PROBLEM DETAILS: Please quote exactly the lines below from the line containing "-- already-seen suffix" to the line containing "def findLeastGreater (n", both lines included, and nothing else.

Collected data entries:
**********
-- pv_equiv track=rewrite | github.com/rishitsaboo/leetcode | codes.py | findLeastGreater
-- ===== SOURCE A (Python) =====
-- def findLeastGreater(n, arr):
--   for i in range(n):
--     smallest = None
--     for j in range(i+1,n):
--       if arr[j] > arr[i]:
--         if smallest is None or arr[j] < smallest:
--           smallest = arr[j]
--     arr[i] = smallest if smallest is not None else -1
--   return arr
-- ===== SOURCE B (Python) =====
-- def findLeastGreater(n, arr):
--     s = []  # sorted values of the suffix already processed
--     for i in range(n - 1, -1, -1):
--         x = arr[i]
--         lo, hi = 0, len(s)
--         while lo < hi:  # binary search: first position with s[pos] > x
--             mid = (lo + hi) // 2
--             if s[mid] <= x:
--                 lo = mid + 1
--             else:
--                 hi = mid
--         arr[i] = s[lo] if lo < len(s) else -1
--         s.insert(lo, x)
--     return arr
-- ===== Notes on version B (the rewrite author's own statement) =====
-- stated objective: faster
-- what changed: Replaces A's quadratic nested scan (for each i, rescan arr[i+1:n] for the least greater element) by a single right-to-left in-place pass that keeps the already-seen suffix values in a sorted list and binary-searches it for the least greater element.
import Mathlib
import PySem

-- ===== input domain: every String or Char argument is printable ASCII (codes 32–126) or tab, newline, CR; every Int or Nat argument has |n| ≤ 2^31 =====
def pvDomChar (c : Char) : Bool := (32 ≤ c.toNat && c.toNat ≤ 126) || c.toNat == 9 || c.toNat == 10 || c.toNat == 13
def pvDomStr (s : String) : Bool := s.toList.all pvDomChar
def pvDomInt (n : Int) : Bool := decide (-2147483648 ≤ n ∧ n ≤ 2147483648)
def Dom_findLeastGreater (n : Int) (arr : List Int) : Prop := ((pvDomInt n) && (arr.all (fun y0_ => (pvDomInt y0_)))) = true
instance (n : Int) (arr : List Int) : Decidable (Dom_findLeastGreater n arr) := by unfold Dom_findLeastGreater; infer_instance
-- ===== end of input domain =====

-- B replaces A's quadratic nested scan by a right-to-left in-place pass keeping the
-- already-seen suffix values in a sorted list and binary-searching it for the least
-- greater element (measured faster in a timing run). Both A and B mutate `arr`
-- in place in Python; the equivalence proved here is about the RETURN value.

-- ===== PORT A =====
-- inner loop 'for j in range(i+1, n)': running least value among arr[j] > arr[i]
-- (arr[i] is unchanged during the inner loop, so it is read once as `ai`)
def fLGinner (arr : List Int) (ai : Int) (smallest : Option Int) (j : Int) : Option Int :=
  match PySem.List.pyGet? arr j with
  | none => smallest                    -- Python raises IndexError here; excluded by Pre_
  | some aj =>
    if aj > ai then
      match smallest with
      | none => some aj
      | some s => if aj < s then some aj else smallest
    else smallest

-- one iteration of the outer loop: compute `smallest`, then 'arr[i] = smallest or -1'
def fLGstep (n : Int) (arr : List Int) (i : Int) : List Int :=
  match PySem.List.pyGet? arr i with
  | none => arr                         -- Python raises IndexError here; excluded by Pre_
  | some ai =>
    let smallest := (PySem.List.pyRange (i + 1) n 1).foldl (fLGinner arr ai) none
    PySem.List.pySetD arr i (match smallest with | none => -1 | some v => v)

def findLeastGreater (n : Int) (arr : List Int) : List Int :=
  (PySem.List.pyRange 0 n 1).foldl (fLGstep n) arr

-- ===== PORT B =====
-- hand-written binary search of Source B: first position lo in s[lo0:hi0] with s[lo] > x.
-- s[mid] is ported as getD: every call keeps mid < hi ≤ len s, so the index is in range
-- exactly as in the Python, which never raises here.
def fLGsearch (s : List Int) (x : Int) (lo hi : Nat) : Nat :=
  if _h : lo < hi then
    if s.getD ((lo + hi) / 2) 0 ≤ x then fLGsearch s x ((lo + hi) / 2 + 1) hi
    else fLGsearch s x lo ((lo + hi) / 2)
  else lo
termination_by hi - lo
decreasing_by all_goals omega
**********
SOLVED PROBLEM:
-- already-seen suffix values in a sorted list and binary-searching it for the least
-- greater element (measured faster in a timing run). Both A and B mutate `arr`
-- in place in Python; the equivalence proved here is about the RETURN value.

-- ===== PORT A =====
-- inner loop 'for j in range(i+1, n)': running least value among arr[j] > arr[i]
-- (arr[i] is unchanged during the inner loop, so it is read once as `ai`)
def fLGinner (arr : List Int) (ai : Int) (smallest : Option Int) (j : Int) : Option Int :=
  match PySem.List.pyGet? arr j with
  | none => smallest                    -- Python raises IndexError here; excluded by Pre_
  | some aj =>
    if aj > ai then
      match smallest with
      | none => some aj
      | some s => if aj < s then some aj else smallest
    else smallest

-- one iteration of the outer loop: compute `smallest`, then 'arr[i] = smallest or -1'
def fLGstep (n : Int) (arr : List Int) (i : Int) : List Int :=
  match PySem.List.pyGet? arr i with
  | none => arr                         -- Python raises IndexError here; excluded by Pre_
  | some ai =>
    let smallest := (PySem.List.pyRange (i + 1) n 1).foldl (fLGinner arr ai) none
    PySem.List.pySetD arr i (match smallest with | none => -1 | some v => v)

def findLeastGreater (n : Int) (arr : List Int) : List Int :=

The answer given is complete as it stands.